Governments and policy makers are increasingly recognizing the role
that nuclear plays in achieving those objectives. It is why, since
the start of 2022, we have seen announcements from countries like
the United States, the United Kingdom, France, South Korea and
Belgium focused on preserving and expanding the life of their
existing reactor fleets as well as on building new reactors. There
is also momentum building for non-traditional commercial uses of
nuclear power around the world such as development of small modular
reactors and advanced reactors, with numerous companies and
countries pursuing projects. We’re seeing countries and companies
turn to nuclear with an appetite that I’m not sure I’ve ever seen
in my four decades in this business.
“The supply side is quite a different picture. For some time now
we have said that we believed the uranium market was as vulnerable
to a supply shock as it has ever been due to persistently low
prices. The low prices and resulting lack of investment have put
productive capacity at risk and not just for uranium, but for
conversion and enrichment as well. We have seen the deepening of
geopolitical and origin risk as supply has become increasingly
concentrated. With Russia’s invasion of Ukraine, whether because of
sanctions or because of conflict with company values, the industry
now faces the challenge of disentangling its supply chain from
dependence on Russian nuclear fuel supplies. It is still early
days, but we are seeing what we believe is an unprecedented
geopolitical realignment occurring in the nuclear fuel cycle.

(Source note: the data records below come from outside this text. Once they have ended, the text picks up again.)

-- a non-overlapping block q passes through pvRepl untouched
theorem pvRepl_pull (p r : List Char) :
    ∀ (q X : List Char), pvNoOv p q → pvRepl p r (q ++ X) = q ++ pvRepl p r X := by
  intro q
  induction q with
  | nil => intro X _; simp
  | cons c q' ih =>
    intro X hno
    have h0 := hno 0 (by simp)
    simp only [List.drop_zero] at h0
    have hnp : ¬ p <+: (c :: (q' ++ X)) := by
      intro hpre
      rcases pvPrefix_cases (show p <+: (c :: q') ++ X by simpa using hpre) with h | h
      · exact h0.1 h
      · exact h0.2 h
    have hno' : pvNoOv p q' := by
      intro d hd
      have := hno (d + 1) (by simp; omega)
      simpa using this
    simp only [List.cons_append]
    rw [pvRepl_neg p r c (q' ++ X) hnp, ih X hno']

-- pvRepl with a replacement starting with '*' either preserves a prefix or stars it
theorem pvTake_repl (p rt : List Char) :
    ∀ (s : List Char) (m : Nat),
      List.take m (pvRepl p ('*' :: rt) s) = List.take m s ∨ '*' ∈ List.take m (pvRepl p ('*' :: rt) s) := by
  intro s
  induction s using pvRepl.induct p with
  | case1 => intro m; left; simp [pvRepl]
  | case2 c t hp ih =>
    intro m
    match m with
    | 0 => left; simp
    | Nat.succ k =>
      right
      rw [pvRepl_pos p _ c t (List.isPrefixOf_iff_prefix.mp hp)]
      simp
  | case3 c t hp ih =>
    intro m
    match m with
    | 0 => left; simp
    | Nat.succ k =>
      rw [pvRepl_neg p _ c t (fun hh => by simp [List.isPrefixOf_iff_prefix.mpr hh] at hp)]
      rcases ih k with h | h
      · left; simp [List.take_succ_cons, h]
      · right; simp [List.take_succ_cons]; right; exact h

-- table well-formedness facts
def pvOkPair (pr : List Char × List Char) : Prop :=
  pr.1 ≠ [] ∧ '*' ∉ pr.1 ∧ ∃ rt, pr.2 = '*' :: rt

def pvOkPairB (pr : List Char × List Char) : Bool :=
  !pr.1.isEmpty && !pr.1.contains '*' && (pr.2.head? == some '*')

theorem pvOkPairB_sound (pr : List Char × List Char) (h : pvOkPairB pr = true) : pvOkPair pr := by
  simp only [pvOkPairB, Bool.and_eq_true, Bool.not_eq_true'] at h
  obtain ⟨⟨h1, h2⟩, h3⟩ := h
  refine ⟨by simpa [List.isEmpty_iff] using h1, ?_, ?_⟩
  · intro hm
    have : pr.1.contains '*' = true := by
      simpa [List.contains_iff_mem] using hm
    rw [this] at h2
    simp at h2
  · match hpr : pr.2 with
    | [] => rw [hpr] at h3; simp at h3
    | a :: l =>
      rw [hpr] at h3
      simp only [List.head?_cons, beq_iff_eq, Option.some.injEq] at h3
      exact ⟨l, by rw [h3]⟩
theorem main_eq (grid : List (List String)) (k a b : Int)
    (hpre : Pre_sliding_winodw grid k a b) :
    sliding_winodw grid k a b = sliding_winodw_alt grid k a b := by
  obtain ⟨hk, hfitimp⟩ := hpre
  by_cases hgE : grid = []
  · subst hgE
    have hA : sliding_winodw [] k a b = PySem.Set.empty := by
      unfold sliding_winodw
      dsimp only
      rw [show PySem.List.pyRange 0 (((([] : List (List String)).length : Int)) - k * 3 + 1) 1 = []
        from PySem.List.pyRange_one_eq_nil (by first | omega | (simp; omega))]
      rfl
    have hB : sliding_winodw_alt [] k a b = PySem.Set.empty := by
      unfold sliding_winodw_alt
      dsimp only
      rw [show PySem.List.pyRange 0 (((([] : List (List String)).length : Int)) - 3 * k + 1) 1 = []
        from PySem.List.pyRange_one_eq_nil (by first | omega | (simp; omega))]
      rfl
    rw [hA, hB]
  · have hW0 : ((PySem.List.pyGet? grid 0).getD []) = grid.headD [] := by
      cases grid with
      | nil => exact absurd rfl hgE
      | cons r rest => rw [PySem.List.pyGet?_zero_cons]; rfl
    have hR1 : 1 ≤ grid.length := by
      cases grid with
      | nil => exact absurd rfl hgE
      | cons r rest => simpa using Nat.le_add_left 1 rest.length
    have hcols : (if grid.length = 0 then (0 : Int) else (((PySem.List.pyGet? grid 0).getD []).length : Int))
        = (((PySem.List.pyGet? grid 0).getD []).length : Int) := by
      rw [if_neg (by omega)]
    by_cases hfit : 3 * k ≤ (grid.length : Int) ∧ 3 * k ≤ (((grid.headD []).length : Nat) : Int)
    · -- placements exist: the natural-domain facts from Pre_ apply
      obtain ⟨hrow0, hcells0⟩ := hfitimp hfit
      have hrow : ∀ row ∈ grid, ((PySem.List.pyGet? grid 0).getD []).length ≤ row.length := by
        rw [hW0]; exact hrow0
      have hdom : ∀ x y : Nat, x < grid.length → y < ((PySem.List.pyGet? grid 0).getD []).length →
          pvGetN grid x y = "." ∨ pvGetN grid x y = "#" := by
        intro x y hx hy
        rw [hW0] at hy
        have hmem : grid.getD x [] ∈ grid := by
          rw [getD_eq_getElem_of_lt grid x hx]; exact List.getElem_mem hx
        have hlen : (grid.headD []).length ≤ (grid.getD x []).length := hrow0 _ hmem
        have hylt : y < (grid.getD x []).length := by omega
        have hgd : (grid.getD x []).getD y "" = (grid.getD x [])[y] := by
          rw [List.getD_eq_getElem?_getD, List.getElem?_eq_getElem hylt]; rfl
        have hmem2 : (grid.getD x [])[y] ∈ (grid.getD x []).take (grid.headD []).length := by
          have : ((grid.getD x []).take (grid.headD []).length)[y]'(by
            rw [List.length_take]; omega) = (grid.getD x [])[y] := by
            simp [List.getElem_take]
          rw [← this]
          exact List.getElem_mem _
        have := hcells0 _ hmem _ hmem2
        rw [pvGetN, hgd]
        exact this
      unfold sliding_winodw sliding_winodw_alt
      dsimp only
      rw [hcols]
      have h33 : 3 * k = k * 3 := by ring
      rw [h33]
      refine PySem.List.foldl_congr_mem _ _ _ _ ?_
      intro acc i hi
      rw [PySem.List.mem_pyRange_one] at hi
      refine PySem.List.foldl_congr_mem _ _ _ _ ?_
      intro acc2 j hj
      rw [PySem.List.mem_pyRange_one] at hj
      rw [← h33,
        placement_cost_eq grid k a b i j hk hrow hdom hi.1 (by omega) hj.1
          (by rw [hW0] at hj ⊢; omega)]
    · -- no placement fits: both sides fold over an empty range (or an identity fold)
      unfold sliding_winodw sliding_winodw_alt
      dsimp only
      rw [hcols]
      have h33 : 3 * k = k * 3 := by ring
      rw [h33]
      rcases (by rw [hW0]; omega :
          (grid.length : Int) < k * 3 ∨ (((PySem.List.pyGet? grid 0).getD []).length : Int) < k * 3) with h | h
      · rw [PySem.List.pyRange_one_eq_nil (show (grid.length : Int) - k * 3 + 1 ≤ 0 by omega)]
        rfl
      · rw [PySem.List.pyRange_one_eq_nil
          (show (((PySem.List.pyGet? grid 0).getD []).length : Int) - k * 3 + 1 ≤ 0 by omega)]
        refine Eq.trans (Eq.trans (PySem.List.foldl_congr_mem _ _ (fun tc _ => tc) _
            (fun acc i _ => rfl)) (foldl_state_id _ _))
          (Eq.trans (Eq.trans (PySem.List.foldl_congr_mem _ _ (fun tc _ => tc) _
            (fun acc i _ => rfl)) (foldl_state_id _ _)) rfl).symm

-- ===== VERDICT (by name: the statement is the Claim_ definition above) =====
theorem sliding_winodw_spec : Claim_equal_sliding_winodw := by
  intro grid k a b _ hpre
  unfold Spec_sliding_winodw
  exact main_eq grid k a b hpre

“With geopolitics complicating and potentially bottlenecking
nuclear fuel supplies, we are seeing not just utilities but some of
the intermediaries and service providers beginning to shift their
attention to securing material for their uncovered requirements,
and to derisk some of their origin dependencies. And we are seeing
the continued thinning of the spot market by physical uranium
investors. As a result, uranium prices have increased significantly
with the spot price up 38% and the long-term price up 15% since the
start of the year. The conversion spot price is up 65% and the
long-term price is up 25%.
“As the market continues to transition, we expect to continue to
place our uranium and conversion services under long-term contracts
and to meet rising demand with production from our best margin
operations. While we have not concluded any new contracts in 2022
beyond the 40 million pounds disclosed in our fourth quarter
MD&A, we have a significant pipeline of contract discussions
underway. However, we will continue to exercise strategic patience
in our contracting activity.
“We will also take a balanced and disciplined approach to our
supply decisions. Even though we have seen considerable pricing
pressure resulting from the geopolitical uncertainty, we will not
change our production plans. We will not front-run demand with
supply. As we announced in February, we are continuing with
indefinite supply discipline. Starting in 2024, with McArthur
River/Key Lake and Cigar Lake operating at less than licensed
capacity, we plan to be operating at about 40% below our productive
capacity (100% basis). This will remain our production plan until
we see further improvements in the uranium market and have made
further progress in securing the appropriate homes for our
unencumbered, in-ground inventory under long-term contracts, once
again demonstrating that we are a responsible supplier of uranium
fuel.
“Thanks to our deliberate actions and conservative financial
management we have been and continue to be resilient. Our strong
balance sheet, with $1.5 billion in cash and cash equivalents and
short-term investments, positions us well to self-manage risk,
including any global macro-economic or geopolitical uncertainty and
volatility that may arise.
“We are optimistic about Cameco’s role in capturing long-term
value across the fuel chain and supporting the transition to a
net-zero carbon economy. We have tier-one assets that are licensed,
permitted, long-lived, are proven reliable, and that have expansion
capacity. These tier-one assets are backed up by idle tier-two
assets and what we think is the best exploration portfolio that
leverages existing infrastructure. We are vertically integrated
across the nuclear fuel cycle. We have locked in significant value
for the fuel services segment of our business and we are exploring
opportunities to further our reach in the nuclear fuel cycle and in
innovative, non-traditional commercial uses of nuclear power in
Canada and around the world.
“We believe we have the right strategy to achieve our vision of
‘energizing a clean-air world’ and we will do so in a manner that
reflects our values. Embedded in all our decisions is a commitment
to addressing the environmental, social and governance risks and
opportunities that we believe will make our business sustainable
over the long term.”
- Net earnings of $40 million; adjusted net earnings of $17
million: first quarter results are driven by normal quarterly
variations in contract deliveries and the continued execution of
our strategy in a market that we believe is in the early stages of
transition. Adjusted net earnings is a non-IFRS measure, see
below.
- Strong performance in the uranium and fuel services
segments: First quarter results reflect the impact of increased
average realized prices in both the uranium and fuel services
segments. In our uranium segment we produced 1.9 million pounds
(our share) during the quarter and sold 5.9 million pounds at an
average realized price 34% higher than the same period last year.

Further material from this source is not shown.